English music hall comedian

James Hurst Stead (c. 1826 - 24 January 1886) was an English music hall comedian, popular for several decades from the 1850s.

==Biography==
He was born in Kingston upon Hull, Yorkshire, and by the 1850s was performing in music halls around the country. In 1856 he was billed as "the greatest Buffo Comic Singer in England". His songs included "Pop Goes the Weasel", "I’ve Joined the Teetotal Society", "That Blessed Baby", and "The Great Sensation Song", but his reputation rests on "The Perfect Cure". The song was written by Frederick C. Perry, to a tune by Jonathan Blewitt which had previously been used for another song, "The Monkey and the Nuts". The phrase "perfect cure" was a slang term at the time for a "curiosity", or eccentric person.

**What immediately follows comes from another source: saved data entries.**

-- ---- one generation: A's step and B's step agree ----
theorem pvStep_equiv (a b : List Cell4) (ha : a.Nodup) (hb : b.Nodup)
    (hab : ∀ q, q ∈ a ↔ q ∈ b) :
    (pvStepA a).Nodup ∧ (pvStepB b).Nodup ∧ (∀ q, q ∈ pvStepA a ↔ q ∈ pvStepB b) := by
  obtain ⟨hmB, hnB⟩ := pvMem_nodup_stepB b
  refine ⟨pvNodup_stepA a, hnB, fun q => ?_⟩
  obtain ⟨q1, q2, q3, q4⟩ := q
  have hcnt := pvCount_eq_gcount a b ha hb hab (q1, q2, q3, q4)
  have hcontains : a.contains (q1, q2, q3, q4) = b.contains (q1, q2, q3, q4) := by
    by_cases h : (q1, q2, q3, q4) ∈ a
    · have h' := (hab _).mp h
      simp [List.contains_iff_mem, h, h']
    · have h' : (q1, q2, q3, q4) ∉ b := fun hq => h ((hab _).mpr hq)
      simp [List.contains_iff_mem, h, h']
  have hkeep : pvKeep a (q1, q2, q3, q4) = pvRule b q1 q2 q3 q4 := by
    unfold pvKeep pvRule
    rw [show ((pvNbrs a).count (q1, q2, q3, q4) : Int) = pvGCount b q1 q2 q3 q4 from hcnt,
      hcontains]
  rw [pvMem_stepA, hmB (q1, q2, q3, q4)]
  constructor
  · rintro ⟨hmem, hk⟩
    -- a live-neighbour count ≥ 2 gives an active neighbour, hence box bounds
    have hcount2 : (2 : Int) ≤ ((pvNbrs a).count (q1, q2, q3, q4) : Int) := by
      unfold pvKeep at hk
      rcases Bool.or_eq_true_iff.mp hk with h | h
      · have := beq_iff_eq.mp h; omega
      · have := beq_iff_eq.mp (Bool.and_eq_true_iff.mp h).1; omega
    have hpos : 0 < (pvNbrs b).count (q1, q2, q3, q4) := by
      have hperm : a.Perm b := (List.perm_ext_iff_of_nodup ha hb).mpr hab
      have : (pvNbrs a).count (q1, q2, q3, q4) = (pvNbrs b).count (q1, q2, q3, q4) :=
        ((hperm.flatMap (fun c _ => List.Perm.refl _)).count_eq (q1, q2, q3, q4))
      omega
    have hqmem : (q1, q2, q3, q4) ∈ pvNbrs b := List.count_pos_iff.mp hpos
    obtain ⟨c, hc, hmap⟩ := List.mem_flatMap.mp hqmem
    obtain ⟨t, ht, hqe⟩ := List.mem_map.mp hmap
    have hoff : pvSub (q1, q2, q3, q4) c ∈ pvOffsetsA := by
      rw [← hqe, pvSub_move]; exact ht
    obtain ⟨b1, b2, b3, b4⟩ := pvInBox b (q1, q2, q3, q4) c hc hoff
    refine ⟨q1, ?_, q2, ?_, q3, ?_, q4, ?_, by rw [← hkeep]; exact hk, rfl⟩ <;>
      rw [PySem.List.mem_pyRange_one] <;>
      simp only [] at b1 b2 b3 b4 <;> omega
  · rintro ⟨x, hx, y, hy, z, hz, w, hw, hr, heq⟩
    obtain ⟨rfl, rfl, rfl, rfl⟩ : q1 = x ∧ q2 = y ∧ q3 = z ∧ q4 = w := by
      simpa [Prod.ext_iff] using heq
    refine ⟨?_, by rw [hkeep]; exact hr⟩
    -- the rule fired, so the gathered count is ≥ 2: some neighbour is active
    have hg : (2 : Int) ≤ pvGCount b q1 q2 q3 q4 := by
      unfold pvRule at hr
      rcases Bool.or_eq_true_iff.mp hr with h | h
      · have := beq_iff_eq.mp h; omega
      · have := beq_iff_eq.mp (Bool.and_eq_true_iff.mp h).1; omega
    have hcpos : 0 < pvOffsetsA.countP (fun t => decide (pvMove (q1, q2, q3, q4) t ∈ b)) := by
      have := pvGCount_eq_countP b q1 q2 q3 q4
      omega
    obtain ⟨t, ht, hmv⟩ := List.countP_pos_iff.mp hcpos
    have hmvb : pvMove (q1, q2, q3, q4) t ∈ b := of_decide_eq_true hmv
    have hca : pvMove (q1, q2, q3, q4) t ∈ a := (hab _).mpr hmvb
    refine List.mem_flatMap.mpr ⟨pvMove (q1, q2, q3, q4) t, hca, List.mem_map.mpr
      ⟨pvSub (q1, q2, q3, q4) (pvMove (q1, q2, q3, q4) t), ?_, pvMove_sub _ _⟩⟩
    rw [← pvSub_symm, pvSub_move]
    exact ht

-- ---- the initial board: B's set build equals A's list build, and is duplicate-free ----
-- one row: Set.add only ever sees fresh cells, so it appends
theorem pvRow_eq (yi : Int) (cs : List Char) : ∀ (k : Int) (s : List Cell4),
    (∀ p ∈ s, p.2.1 = yi → p.1 < k) →
    ((PySem.List.enumerate cs k).foldl (fun s xp =>
        if xp.2 == '#' then PySem.Set.add s (xp.1, yi, (0 : Int), (0 : Int)) else s) s
      = (PySem.List.enumerate cs k).foldl (fun s xp =>
        if xp.2 == '#' then s ++ [(xp.1, yi, (0 : Int), (0 : Int))] else s) s
    ∧ ∀ p ∈ (PySem.List.enumerate cs k).foldl (fun s xp =>
        if xp.2 == '#' then s ++ [(xp.1, yi, (0 : Int), (0 : Int))] else s) s,
        p ∈ s ∨ p.2.1 = yi) := by
  induction cs with
  | nil => intro k s _; exact ⟨rfl, fun p hp => Or.inl hp⟩
  | cons c cs ih =>
    intro k s hs
    rw [PySem.List.enumerate_cons]
    by_cases hc : (c == '#') = true
    · simp only [List.foldl_cons, hc, if_pos]
      have hnot : ((k, yi, (0 : Int), (0 : Int)) : Cell4) ∉ s := by
        intro hmem
        have := hs _ hmem rfl
        omega
      rw [PySem.Set.add_of_not_mem hnot]
      have hs' : ∀ p ∈ s ++ [((k, yi, (0 : Int), (0 : Int)) : Cell4)], p.2.1 = yi → p.1 < k + 1 := by
        intro p hp hpy
        rcases List.mem_append.mp hp with h | h
        · have := hs _ h hpy; omega
        · simp at h; subst h; simp
      obtain ⟨h1, h2⟩ := ih (k + 1) _ hs'
      refine ⟨h1, fun p hp => ?_⟩
      rcases h2 p hp with h | h
      · rcases List.mem_append.mp h with h | h
        · exact Or.inl h
        · simp at h; subst h; exact Or.inr rfl
      · exact Or.inr h
    · simp only [List.foldl_cons, hc, if_neg, Bool.false_eq_true, not_false_iff]
      have hs' : ∀ p ∈ s, p.2.1 = yi → p.1 < k + 1 := fun p hp hpy => by
        have := hs p hp hpy; omega
      exact ih (k + 1) s hs'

The song's opening verse (out of ten) and chorus went:
Young Love he plays some funny tricks with us unlucky elves,
So gentlemen, I pray look out, and take care of yourselves,
For once I met a nice young maid, looking so demure,
All at once to me she said, 'You’re a perfect cure …'
A cure, a cure, a cure, a cure,
Now isn’t I a cure,
For here I go,
My high gee wo [i.e. horse],
For I’m a perfect cure....

In his early performances of the song, Stead wore "a long black coat, large white neckcloth, gaiters, and large rimmed low black hat; in fact the costume of a French curé – the chorus being sung after the Quaker fashion, with the raising and lowering of the body. It was very funny, and he used to meet with great applause…". Later, he dressed in a striped suit and dunce's cap like a French circus clown. Alfred Rosling Bennett wrote that, when Stead performed the song, "he sprang a couple of feet in the air at every bar, and never paused for some ten minutes. The words were the merest drivel, the attraction consisting solely in the eccentric appearance of the singer, his antics, agility and endurance." In each chorus, he would jump several times into the air, stiff-legged like a marionette, his arms held closely to his side. He is said to have jumped up and down 400 times in each performance, and sometimes performed it in four different venues in the course of one night.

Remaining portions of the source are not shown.